Jim de Jong, my friend, died on October 31, 2011, just one day short of his 70th birthday.
He was a Professor of German at Normandale Community College in Bloomington, Minnesota from 1969 through 1996, when he was forced to take early disability retirement because of multiple sclerosis. He held degrees from Western Illinois University (B.A., 1964), the University of Chicago (M.A., 1966) and the University of Minnesota (Ph.D., 1975). He was survived by his wife Sheila, daughter Anne-Marie, son Peter (Jill) and four grandsons.
Jim and I quickly discovered we shared some things in common besides our love for Westminster. We both were born in the same hospital in Keokuk, Iowa–only two years apart. We both held degrees from the University of Chicago. We both were interested in politics and liked to travel. We both then were parents of teenagers with all that that entails. And I at least knew a few words and phrase auf Deutsch.
Jim as a Professor of German had a special love and passion for one of the masterpieces of Germany’s greatest writer, Johann Wolfgang von Goethe. His Hermann und Dorotheais a love story of Dorothea, a poor refugee, and Hermann, the young son of a wealthy German businessman. His father is opposed to his son’s marrying Dorothea because she is below their status. Hermann’s mother, however, assists the son in overcoming his father’s opposition to the marriage. For Jim, this was a story that is “eternally valid, in contemporary dress” and could reach students no matter what time or place.
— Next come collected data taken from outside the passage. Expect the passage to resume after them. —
-- pv_equiv track=rewrite | github.com/devp4/PyApiReference | PyAPIReference/extra.py | convert_to_code_block
-- ===== SOURCE A (Python) =====
-- TAB = "&nbsp;" * 4
--
-- def convert_to_code_block(string: str) -> str:
-- 	if not hasattr(string, '__iter__'):
-- 		return
--
-- 	result = ""
-- 	if "\n" in string:
-- 		for line in string.split("\n"):
-- 			result += convert_to_code_block(line) + "<br>"
--
-- 		return result
--
-- 	result += "<span style='background-color: #404040; color: white;'>"
-- 	result += str(string).replace("\t", TAB)
-- 	result += "</span>"
--
-- 	return result
-- ===== SOURCE B (Python) =====
-- TAB = "&nbsp;" * 4
-- SPAN_OPEN = "<span style='background-color: #404040; color: white;'>"
--
-- def convert_to_code_block(string: str) -> str:
-- 	if not hasattr(string, '__iter__'):
-- 		return
--
-- 	wrapped = [SPAN_OPEN + line.replace("\t", TAB) + "</span>" for line in string.split("\n")]
-- 	if len(wrapped) == 1:
-- 		return wrapped[0]
-- 	return "<br>".join(wrapped) + "<br>"
-- ===== Notes on version B (the rewrite author's own statement) =====
-- stated objective: simpler
-- what changed: Replaces the self-recursive per-line wrapping with a flat list comprehension over the newline-split lines plus a single join on the break tag, so the function never calls itself.
import Mathlib
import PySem

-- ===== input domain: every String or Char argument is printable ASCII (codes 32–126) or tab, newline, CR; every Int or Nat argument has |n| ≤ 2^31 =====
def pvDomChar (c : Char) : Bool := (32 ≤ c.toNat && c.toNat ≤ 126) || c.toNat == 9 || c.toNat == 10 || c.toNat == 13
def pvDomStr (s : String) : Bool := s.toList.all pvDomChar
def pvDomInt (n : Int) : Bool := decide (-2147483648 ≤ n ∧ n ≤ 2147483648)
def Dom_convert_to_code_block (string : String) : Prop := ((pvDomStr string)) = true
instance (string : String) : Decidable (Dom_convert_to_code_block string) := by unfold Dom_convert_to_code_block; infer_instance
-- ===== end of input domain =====

-- B flattens A's one-level recursion: a list comprehension over the newline-split lines plus a single join on the break tag; same output, no self-call.


-- ===== PORT A =====
-- termination helper (cited by the port's decreasing_by): every piece of a split
-- of a string that contains '\n' is strictly shorter than the string.
def pvGo (c : Char) : List Char → List Char → List (List Char)
  | [], cur => [cur.reverse]
  | a :: rest, cur => if a = c then cur.reverse :: pvGo c rest [] else pvGo c rest (a :: cur)

theorem pvGo_eq_go (c : Char) : ∀ (fuel : Nat) (l cur : List Char) (acc : List (List Char)) (_ : l.length < fuel),
    PySem.Chars.splitOn.go [c] fuel l cur acc = acc.reverse ++ pvGo c l cur := by
  intro fuel
  induction fuel with
  | zero => intro l cur acc h; omega
  | succ n ih =>
    intro l cur acc h
    cases l with
    | nil => simp [PySem.Chars.splitOn.go, pvGo]
    | cons a rest =>
      rw [PySem.Chars.splitOn.go]
      by_cases hac : a = c
      · subst hac
        simp only [List.isPrefixOf, beq_self_eq_true, Bool.true_and, if_pos,
          List.length_cons, List.length_nil, Nat.zero_add, List.drop_succ_cons, List.drop_zero]
        rw [ih rest [] (cur.reverse :: acc) (by simpa using Nat.lt_of_succ_lt_succ h)]
        simp [pvGo]
      · have hba : (c == a) = false := by simp [Ne.symm hac]
        simp only [List.isPrefixOf, hba, Bool.false_and, if_neg, Bool.false_eq_true,
          not_false_iff]
        rw [ih rest (a :: cur) acc (by simpa using Nat.lt_of_succ_lt_succ h)]
        simp [pvGo, hac]

theorem splitOn_single (c : Char) (s : List Char) :
    PySem.Chars.splitOn s [c] = pvGo c s [] := by
  unfold PySem.Chars.splitOn
  simpa using pvGo_eq_go c (s.length + 1) s [] [] (Nat.lt_succ_self _)

theorem pvGo_piece_len (c : Char) : ∀ (l cur p : List Char), p ∈ pvGo c l cur →
    p.length + l.count c ≤ cur.length + l.length := by
  intro l
  induction l with
  | nil => intro cur p hp; simp [pvGo] at hp; simp [hp]
  | cons a rest ih =>
    intro cur p hp
    by_cases hac : a = c
    · subst hac
      simp [pvGo] at hp ⊢
      rcases hp with hp | hp
      · have := List.count_le_length (l := rest) (a := a); simp [hp]; omega
      · have := ih [] p hp; simp at this; omega
    · simp [pvGo, hac] at hp ⊢
      have := ih (a :: cur) p hp; simp at this; omega

def convert_to_code_block (string : String) : String :=
  if PySem.Str.isIn "\n" string then
    (((PySem.Chars.splitOn string.toList "\n".toList).map String.ofList).attach.foldl
      (fun result line => result ++ (convert_to_code_block line.1 ++ "<br>")) "")
  else
    "" ++ "<span style='background-color: #404040; color: white;'>"
      ++ PySem.Str.replace string "\t" "&nbsp;&nbsp;&nbsp;&nbsp;" ++ "</span>"
termination_by string.toList.length
decreasing_by
  rename_i hin
  obtain ⟨p, hp, hpl⟩ := List.mem_map.mp line.2
  have hlen := pvGo_piece_len '\n' string.toList [] p (by
    rwa [show ("\n" : String).toList = ['\n'] from rfl, splitOn_single] at hp)
  have hmem : '\n' ∈ string.toList := by
    have := (PySem.Str.isIn_iff_infix (sub := "\n") (s := string)).mp hin
    exact (List.singleton_infix_iff _ _).mp (by simpa using this)
  have hcnt : 1 ≤ string.toList.count '\n' := List.one_le_count_iff.mpr hmem
  have : line.1.toList = p := by rw [← hpl, String.toList_ofList]
  simp only [List.length_nil, Nat.zero_add] at hlen
  simp only [this]
  omega

-- ===== PORT B =====
def convert_to_code_block_alt (string : String) : String :=
  let wrapped := ((PySem.Str.split? string "\n").getD []).map
    (fun line => "<span style='background-color: #404040; color: white;'>"
      ++ PySem.Str.replace line "\t" "&nbsp;&nbsp;&nbsp;&nbsp;" ++ "</span>")
  if wrapped.length = 1 then wrapped.getD 0 "" else PySem.Str.join "<br>" wrapped ++ "<br>"

-- ===== PRECONDITION & SPEC =====
def Spec_convert_to_code_block (string : String) (out : String) : Prop := out = convert_to_code_block_alt string
instance (string : String) (out : String) : Decidable (Spec_convert_to_code_block string out) := by unfold Spec_convert_to_code_block; infer_instance

-- ===== CLAIM (what is proved, stated in full; the proofs are below) =====
def Claim_equal_convert_to_code_block : Prop := ∀ (string : String), Dom_convert_to_code_block string → Spec_convert_to_code_block string (convert_to_code_block string)

-- ===== LEMMAS AND PROOFS =====

theorem pvGo_no_sep_eq (c : Char) : ∀ (l cur : List Char), c ∉ l →
    pvGo c l cur = [cur.reverse ++ l] := by
  intro l
  induction l with
  | nil => intro cur _; simp [pvGo]
  | cons a rest ih =>
    intro cur h
    have hac : a ≠ c := fun e => h (by simp [e])
    have : pvGo c rest (a :: cur) = [(a :: cur).reverse ++ rest] := ih _ (fun hm => h (by simp [hm]))
    simp [pvGo, hac, this]

theorem pvGo_pieces_no_sep (c : Char) : ∀ (l cur : List Char), c ∉ cur →
    ∀ p ∈ pvGo c l cur, c ∉ p := by
  intro l
  induction l with
  | nil => intro cur hc p hp; simp [pvGo] at hp; simpa [hp] using hc
  | cons a rest ih =>
    intro cur hc p hp
    by_cases hac : a = c
    · subst hac
      simp [pvGo] at hp
      rcases hp with hp | hp
      · simpa [hp] using hc
      · exact ih [] (by simp) p hp
    · simp [pvGo, hac] at hp
      exact ih (a :: cur) (by
        intro hm
        rcases List.mem_cons.mp hm with he | hm2
        · exact hac he.symm
        · exact hc hm2) p hp

theorem pvGo_ne_nil (c : Char) : ∀ (l cur : List Char), pvGo c l cur ≠ [] := by
  intro l
  induction l with
  | nil => intro cur; simp [pvGo]
  | cons a rest ih =>
    intro cur
    by_cases hac : a = c
    · subst hac; simp [pvGo]
    · simpa [pvGo, hac] using ih (a :: cur)

theorem pvGo_len_two (c : Char) : ∀ (l cur : List Char), c ∈ l →
    2 ≤ (pvGo c l cur).length := by
  intro l
  induction l with
  | nil => intro cur h; simp at h
  | cons a rest ih =>
    intro cur h
    by_cases hac : a = c
    · subst hac
      have h1 : 1 ≤ (pvGo a rest []).length :=
        List.length_pos_of_ne_nil (pvGo_ne_nil a rest [])
      simp [pvGo]
      omega
    · have hm : c ∈ rest := by
        rcases List.mem_cons.mp h with he | hm
        · exact absurd he.symm hac
        · exact hm
      simpa [pvGo, hac] using ih (a :: cur) hm

theorem pv_fold_join (w : String → String) : ∀ (L : List String) (pre : String), L ≠ [] →
    L.foldl (fun r x => r ++ (w x ++ "<br>")) pre
      = pre ++ (PySem.Str.join "<br>" (L.map w) ++ "<br>") := by
  intro L
  induction L with
  | nil => intro pre h; exact absurd rfl h
  | cons x xs ih =>
    intro pre _
    cases xs with
    | nil =>
      apply String.toList_inj.mp
      simp [PySem.Str.toList_join, PySem.Chars.join_singleton]
    | cons y ys =>
      rw [List.foldl_cons, ih (pre ++ (w x ++ "<br>")) (by simp)]
      apply String.toList_inj.mp
      simp [PySem.Str.toList_join, PySem.Chars.join_cons_cons]

-- ===== VERDICT (by name: the statement is the Claim_ definition above) =====
theorem convert_to_code_block_spec : Claim_equal_convert_to_code_block := by
  intro s _
  unfold Spec_convert_to_code_block convert_to_code_block_alt
  rw [convert_to_code_block]
  have hsplit : (PySem.Str.split? s "\n").getD []
      = (PySem.Chars.splitOn s.toList ['\n']).map String.ofList := by
    simp [PySem.Str.split?, PySem.Chars.split?]
  by_cases hin : PySem.Str.isIn "\n" s = true
  · have hmem : '\n' ∈ s.toList := by
      have := (PySem.Str.isIn_iff_infix "\n" s).mp hin
      exact (List.singleton_infix_iff '\n' s.toList).mp (by simpa using this)
    rw [if_pos hin]
    have hlen2 : 2 ≤ (PySem.Chars.splitOn s.toList ['\n']).length := by
      rw [splitOn_single]; exact pvGo_len_two '\n' s.toList [] hmem
    have hnil : (PySem.Chars.splitOn s.toList ['\n']).map String.ofList ≠ [] := by
      intro he
      rw [List.map_eq_nil_iff.mp he] at hlen2
      simp at hlen2
    have hconv : ∀ x ∈ (PySem.Chars.splitOn s.toList ['\n']).map String.ofList,
        convert_to_code_block x
          = "<span style='background-color: #404040; color: white;'>"
            ++ PySem.Str.replace x "\t" "&nbsp;&nbsp;&nbsp;&nbsp;" ++ "</span>" := by
      intro x hx
      obtain ⟨p, hp, hpx⟩ := List.mem_map.mp hx
      have hnop : '\n' ∉ p := by
        rw [splitOn_single] at hp
        exact pvGo_pieces_no_sep '\n' s.toList [] (by simp) p hp
      have hxin : PySem.Chars.isIn ['\n'] x.toList = false := by
        rw [PySem.Chars.isIn_eq_false_iff]
        intro hinf
        rw [← hpx, String.toList_ofList] at hinf
        exact hnop ((List.singleton_infix_iff '\n' p).mp hinf)
      rw [convert_to_code_block, if_neg (by simp [hxin]), String.empty_append]
    rw [List.foldl_attach
      (f := fun acc x => acc ++ (convert_to_code_block x ++ "<br>")) (b := "")]
    rw [PySem.List.foldl_congr_mem _ _
      (fun acc x => acc ++
        (("<span style='background-color: #404040; color: white;'>"
          ++ PySem.Str.replace x "\t" "&nbsp;&nbsp;&nbsp;&nbsp;" ++ "</span>") ++ "<br>")) _
      (fun acc x hx => by rw [hconv x hx])]
    rw [pv_fold_join
      (fun x => "<span style='background-color: #404040; color: white;'>"
        ++ PySem.Str.replace x "\t" "&nbsp;&nbsp;&nbsp;&nbsp;" ++ "</span>")
      ((PySem.Chars.splitOn s.toList ("\n".toList)).map String.ofList) "" hnil,
      String.empty_append]
    have hcond : (PySem.Chars.splitOn s.toList ['\n']).length ≠ 1 := by omega
    simp only [hsplit]
    simp [hcond]
  · have hnm : '\n' ∉ s.toList := by
      intro hm
      exact hin ((PySem.Str.isIn_iff_infix "\n" s).mpr (by
        simpa using (List.singleton_infix_iff '\n' s.toList).mpr hm))
    have hparts : PySem.Chars.splitOn s.toList ['\n'] = [s.toList] := by
      rw [splitOn_single, pvGo_no_sep_eq '\n' s.toList [] hnm]; simp
    rw [if_neg hin]
    simp [hsplit, hparts, String.ofList_toList]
Jim’s collection of 162 editions of this epic poem now resides at the Elmer L. Andersen Library on the West Bank of the University of Minnesota.
As an undergraduate, Jim spent a year abroad at the University of Vienna. As reported in The Haunted Land: Facing Europe’s Ghosts After Communism Jim was befriended in Vienna by a lecturer from Czechoslovakia who was forced to try to recruit Jim as a spy for the Communist regime. After I learned this, I liked to tease Jim that I did not know if he had been–and perhaps still was– a spy for the Communists or for the CIA. Jim never answered my implicit question, and only redently did I learn from Sheila that Jim was interested in a CIA career, but was disqualified because of her British citizenship.
Jim was a good friend, always interested in what my wife and I, our sons and grandchildren were doing. Our Ecuadorian granddaughter still remembers at a very young age being in Jim and Sheila’s home one Christmas when in accordance with German custom, they decorated their Tannenbaum with actual burning candles.
Jim had the gift of being able to laugh at himself. He liked to tell us about his and Sheila’s vacation in Scotland to visit some of her relatives. Jim became ill and needed medical care. No medical doctor was available. “No problem,” Jim added–with a twinkle in his eye–“I was treated by a veterinarian.”
Later Jim discovered that he had suffered a heart attack just two days before they left home for that vacation. He converted this bad news into proof of his intestinal fortitude.
During his last years, Jim’s multiple sclerosis forced him to be confined to bed at home with occasional stays in hospitals and nursing homes.
I know how much Jim missed not being able to attend Westminster’s worship services and our Virtues and Values adult education class on Sunday mornings and to visit his grandsons in Boston and then Chicago.
Yet he did not complain or grumble about his plight. Jim accepted the limitations imposed by his disease with dignity and grace. He liked to tell us about the friendships he had made with his health care aides from Africa. There always was another language Jim wanted to learn.
Jim was still able to laugh and tell jokes. Some were even “off color.” He was a kind, gentle soul that we all will miss.